The BioID technique has been particularly valuable for identifying the Armc10 interactome. In this approach, BioID2-tagged Armc10 is expressed in cells, allowing biotinylation of proximal proteins, which are then captured with streptavidin beads and identified by mass spectrometry .

How can phosphomimetic and phosphodeficient mutants of rat Armc10 be designed to study its regulation?
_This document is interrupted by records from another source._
theorem endH_append (ts us : List Bool) (h : Int × Int) :
    pvEndH h (ts ++ us) = pvEndH (pvEndH h ts) us := by
  induction ts generalizing h with
  | nil => rfl
  | cons t ts ih => simp [pvEndH, ih]

theorem endP_append (ts us : List Bool) (p h : Int × Int) :
    pvEndP p h (ts ++ us) = pvEndP (pvEndP p h ts) (pvEndH h ts) us := by
  induction ts generalizing p h with
  | nil => rfl
  | cons t ts ih => simp [pvEndP, pvEndH, ih]

theorem walk_append (ts us : List Bool) (p h : Int × Int) :
    pvWalk p h (ts ++ us) = pvWalk p h ts ++ pvWalk (pvEndP p h ts) (pvEndH h ts) us := by
  induction ts generalizing p h with
  | nil => rfl
  | cons t ts ih => simp [pvWalk_cons, pvEndP, pvEndH, ih]

theorem walk_psub (ts : List Bool) (p v h : Int × Int) :
    pvWalk (pvPsub p v) h ts = (pvWalk p h ts).map (fun q => pvPsub q v) := by
  induction ts generalizing p h with
  | nil => rfl
  | cons t ts ih =>
      rw [pvWalk_cons, pvWalk_cons]
      have hp : pvPadd (pvPsub p v) (pvRot t h) = pvPsub (pvPadd p (pvRot t h)) v := by
        simp [pvPadd, pvPsub]; constructor <;> ring
      simp [hp, ih]

theorem endP_psub (ts : List Bool) (p v h : Int × Int) :
    pvEndP (pvPsub p v) h ts = pvPsub (pvEndP p h ts) v := by
  induction ts generalizing p h with
  | nil => rfl
  | cons t ts ih =>
      have hp : pvPadd (pvPsub p v) (pvRot t h) = pvPsub (pvPadd p (pvRot t h)) v := by
        simp [pvPadd, pvPsub]; constructor <;> ring
      simp [pvEndP, hp, ih]

theorem endH_revc (ts : List Bool) (h : Int × Int) :
    pvEndH (pvCw (pvEndH h ts)) (pvRevc ts) = pvCw h := by
  induction ts generalizing h with
  | nil => rfl
  | cons t ts ih =>
      rw [pvRevc_cons]
      show pvEndH (pvCw (pvEndH (pvRot t h) ts)) (pvRevc ts ++ [!t]) = pvCw h
      rw [endH_append, ih (pvRot t h)]
      show pvRot (!t) (pvCw (pvRot t h)) = pvCw h
      exact rot_notrot t h

theorem endP_revc (ts : List Bool) (a h : Int × Int) :
    pvEndP (pvCcwA (pvPsub (pvEndP (pvPadd a h) h ts) (pvEndH h ts))) (pvCw (pvEndH h ts)) (pvRevc ts)
      = pvCcwA a := by
  induction ts generalizing a h with
  | nil =>
      simp [pvEndP, pvEndH, pvRevc, pvCcwA, pvPsub, pvPadd]
  | cons t ts ih =>
      rw [pvRevc_cons]
      show pvEndP (pvCcwA (pvPsub (pvEndP (pvPadd (pvPadd a h) (pvRot t h)) (pvRot t h) ts)
              (pvEndH (pvRot t h) ts))) (pvCw (pvEndH (pvRot t h) ts)) (pvRevc ts ++ [!t]) = pvCcwA a
      rw [endP_append, ih (pvPadd a h) (pvRot t h), endH_revc ts (pvRot t h)]
      show pvPadd (pvCcwA (pvPadd a h)) (pvRot (!t) (pvCw (pvRot t h))) = pvCcwA a
      rw [rot_notrot t h]
      simp [pvPadd, pvCcwA, pvCw]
Strategic design of phosphomimetic and phosphodeficient mutants is crucial for dissecting the functional significance of Armc10 phosphorylation:

• Key sites for mutation:

  • S45A (phosphodeficient): Replacing serine with alanine prevents phosphorylation

  • S45D/E (phosphomimetic): Replacing serine with aspartic or glutamic acid mimics constitutive phosphorylation

  • Additional control: mutation of surrounding residues in the AMPK consensus motif

• Design considerations:

  • Ensure mutations don't disrupt protein folding or stability

  • Consider the exact local sequence context from rat Armc10

  • For advanced studies, generate double or triple mutants if multiple phosphorylation sites are identified

• Cloning strategy:

  • Use PCR-mediated site-directed mutagenesis to introduce specific mutations

  • Clone mutated sequences into Gateway-compatible vectors for versatile expression options

  • Consider using codon-optimized sequences for the expression system of choice

• Validation experiments:

  • Verify expression levels are comparable to wild-type protein

  • Confirm subcellular localization is preserved (mitochondrial targeting)
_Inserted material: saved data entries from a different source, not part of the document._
-- pv_equiv track=rewrite | github.com/Kapizza/options-pricing-library | src/rough.py | _split_batches
-- ===== SOURCE A (Python) =====
-- def _split_batches(n, batch_size):
--     n = int(n); batch_size = int(max(1, batch_size))
--     sizes = []
--     done = 0
--     while done < n:
--         take = min(batch_size, n - done)
--         sizes.append(take)
--         done += take
--     return sizes
-- ===== SOURCE B (Python) =====
-- def _split_batches(n, batch_size):
--     n = int(n); batch_size = int(max(1, batch_size))
--     q, r = divmod(max(0, n), batch_size)
--     return [batch_size] * q + ([r] if r else [])
-- ===== Notes on version B (the rewrite author's own statement) =====
-- stated objective: simpler
-- what changed: Replaced the accumulating while-loop (running 'done' counter, append per batch) by a closed-form divmod: q full batches of batch_size plus one remainder batch if nonzero, clamping n to 0 to match the loop's empty result on non-positive n.
import Mathlib
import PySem

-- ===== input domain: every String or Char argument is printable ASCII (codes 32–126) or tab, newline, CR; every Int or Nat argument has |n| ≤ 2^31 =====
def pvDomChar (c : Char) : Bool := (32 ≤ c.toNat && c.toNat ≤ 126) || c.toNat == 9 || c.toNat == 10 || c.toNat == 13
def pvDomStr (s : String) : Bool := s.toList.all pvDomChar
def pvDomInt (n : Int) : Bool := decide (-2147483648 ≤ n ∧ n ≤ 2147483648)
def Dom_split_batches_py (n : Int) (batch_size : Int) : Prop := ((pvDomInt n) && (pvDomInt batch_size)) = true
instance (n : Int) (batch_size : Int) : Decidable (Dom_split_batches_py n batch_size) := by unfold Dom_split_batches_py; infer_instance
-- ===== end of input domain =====

-- B replaces A's accumulating while-loop by a closed-form divmod construction (simpler, same exact values).


-- ===== PORT A =====
-- the while-loop: state is `done`; appends min(batch_size, n - done) each round
def splitBatchesLoop (n bs done : Int) (hbs : 1 ≤ bs) : List Int :=
  if _h : done < n then
    let take := min bs (n - done)
    take :: splitBatchesLoop n bs (done + take) hbs
  else []
termination_by (n - done).toNat
decreasing_by
  omega

def split_batches_py (n : Int) (batch_size : Int) : List Int :=
  splitBatchesLoop n (max 1 batch_size) 0 (le_max_left 1 batch_size)

-- ===== PORT B =====
def split_batches_py_alt (n : Int) (batch_size : Int) : List Int :=
  let bs := max 1 batch_size
  let m := max 0 n
  let q := PySem.Int.floordiv m bs
  let r := PySem.Int.mod m bs
  List.replicate q.toNat bs ++ (if r = 0 then [] else [r])

-- ===== PRECONDITION & SPEC =====
def Spec_split_batches_py (n : Int) (batch_size : Int) (out : List Int) : Prop := out = split_batches_py_alt n batch_size
instance (n : Int) (batch_size : Int) (out : List Int) : Decidable (Spec_split_batches_py n batch_size out) := by unfold Spec_split_batches_py; infer_instance

-- ===== CLAIM (what is proved, stated in full; the proofs are below) =====
def Claim_equal_split_batches_py : Prop := ∀ (n : Int) (batch_size : Int), Dom_split_batches_py n batch_size → Spec_split_batches_py n batch_size (split_batches_py n batch_size)

-- ===== LEMMAS AND PROOFS =====

-- closed form of the loop, in terms of the remaining amount rem = n - done
theorem splitBatchesLoop_closed (k : Nat) : ∀ (n bs done : Int) (hbs : 1 ≤ bs),
    (n - done).toNat ≤ k →
    splitBatchesLoop n bs done hbs =
      List.replicate ((max 0 (n - done)) / bs).toNat bs ++
        (if (max 0 (n - done)) % bs = 0 then [] else [(max 0 (n - done)) % bs]) := by
  induction k with
  | zero =>
    intro n bs done hbs hk
    unfold splitBatchesLoop
    have hle : n - done ≤ 0 := by omega
    have hmax : max 0 (n - done) = 0 := by omega
    simp [hmax, show ¬ done < n by omega]
  | succ k ih =>
    intro n bs done hbs hk
    unfold splitBatchesLoop
    by_cases h : done < n
    · have hrem : 0 < n - done := by omega
      have hmax : max 0 (n - done) = n - done := by omega
      simp only [h, dif_pos]
      by_cases hbig : bs < n - done
      · -- full batch: take = bs, recurse
        have htake : min bs (n - done) = bs := by omega
        rw [htake, ih n bs (done + bs) hbs (by omega)]
        have hmax' : max 0 (n - (done + bs)) = n - done - bs := by omega
        have hbsne : bs ≠ 0 := by omega
        have hdiv := Int.add_mul_ediv_right (n - done - bs) 1 hbsne
        rw [show n - done - bs + 1 * bs = n - done by ring] at hdiv
        have hmod : (n - done - bs) % bs = (n - done) % bs := by
          have := Int.sub_emod_right (n - done) bs
          omega
        have hq0 : 0 ≤ (n - done - bs) / bs := Int.ediv_nonneg (by omega) (by omega)
        rw [hmax, hmax', hmod, hdiv,
          show ((n - done - bs) / bs + 1).toNat = ((n - done - bs) / bs).toNat + 1 by omega,
          List.replicate_succ]
        simp
      · -- last (possibly partial) batch: take = n - done, loop stops next round
        have htake : min bs (n - done) = n - done := by omega
        rw [htake]
        unfold splitBatchesLoop
        simp only [show ¬ done + (n - done) < n by omega, dif_neg, not_false_iff]
        rw [hmax]
        by_cases heq : n - done = bs
        · have hdiv : (n - done) / bs = 1 := by rw [heq]; exact Int.ediv_self (by omega)
          have hmod : (n - done) % bs = 0 := by rw [heq]; simp
          simp [hdiv, hmod]
          omega
        · have hlt : n - done < bs := by omega
          have hdiv : (n - done) / bs = 0 := Int.ediv_eq_zero_of_lt (by omega) hlt
          have hmod : (n - done) % bs = n - done := Int.emod_eq_of_lt (by omega) hlt
          simp [hdiv, hmod, show ¬ (n - done) = 0 by omega]
    · have hmax : max 0 (n - done) = 0 := by omega
      simp [hmax, h]

theorem split_batches_py_spec : Claim_equal_split_batches_py := by
  intro n batch_size _
  unfold Spec_split_batches_py split_batches_py split_batches_py_alt
  have hbs : (1:Int) ≤ max 1 batch_size := le_max_left 1 batch_size
  rw [splitBatchesLoop_closed (n - 0).toNat n (max 1 batch_size) 0 hbs le_rfl]
  have hb : (0:Int) < max 1 batch_size := by omega
  simp only [PySem.Int.floordiv_eq_ediv_of_pos hb, PySem.Int.mod_eq_emod_of_pos hb]
  norm_num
  • Test phosphorylation status using phospho-specific antibodies

  • Evaluate effects on protein-protein interactions with known partners (Drp1, MFF, FIS1)

• Functional assays for comparing mutants:

  • Mitochondrial morphology assessment

  • Response to AMPK activators or inhibitors

  • Cell survival under metabolic stress conditions

  • Protein interaction profile differences

These mutants provide powerful tools for dissecting the specific role of AMPK-mediated phosphorylation in regulating Armc10 function in mitochondrial dynamics and other cellular processes.

What are the best approaches for generating specific antibodies against rat Armc10?

Generating high-quality, specific antibodies against rat Armc10 requires careful strategy and validation:

• Antigen design options:

  • Full-length recombinant rat Armc10 protein

  • Synthetic peptides from unique regions of rat Armc10

  • Phospho-specific peptides for detecting phosphorylated S45

  • Considerations for cross-reactivity with mouse or human orthologs

• Production methods:

  • Traditional hybridoma technology using immunized rats (for mouse Armc10) or mice (for rat Armc10)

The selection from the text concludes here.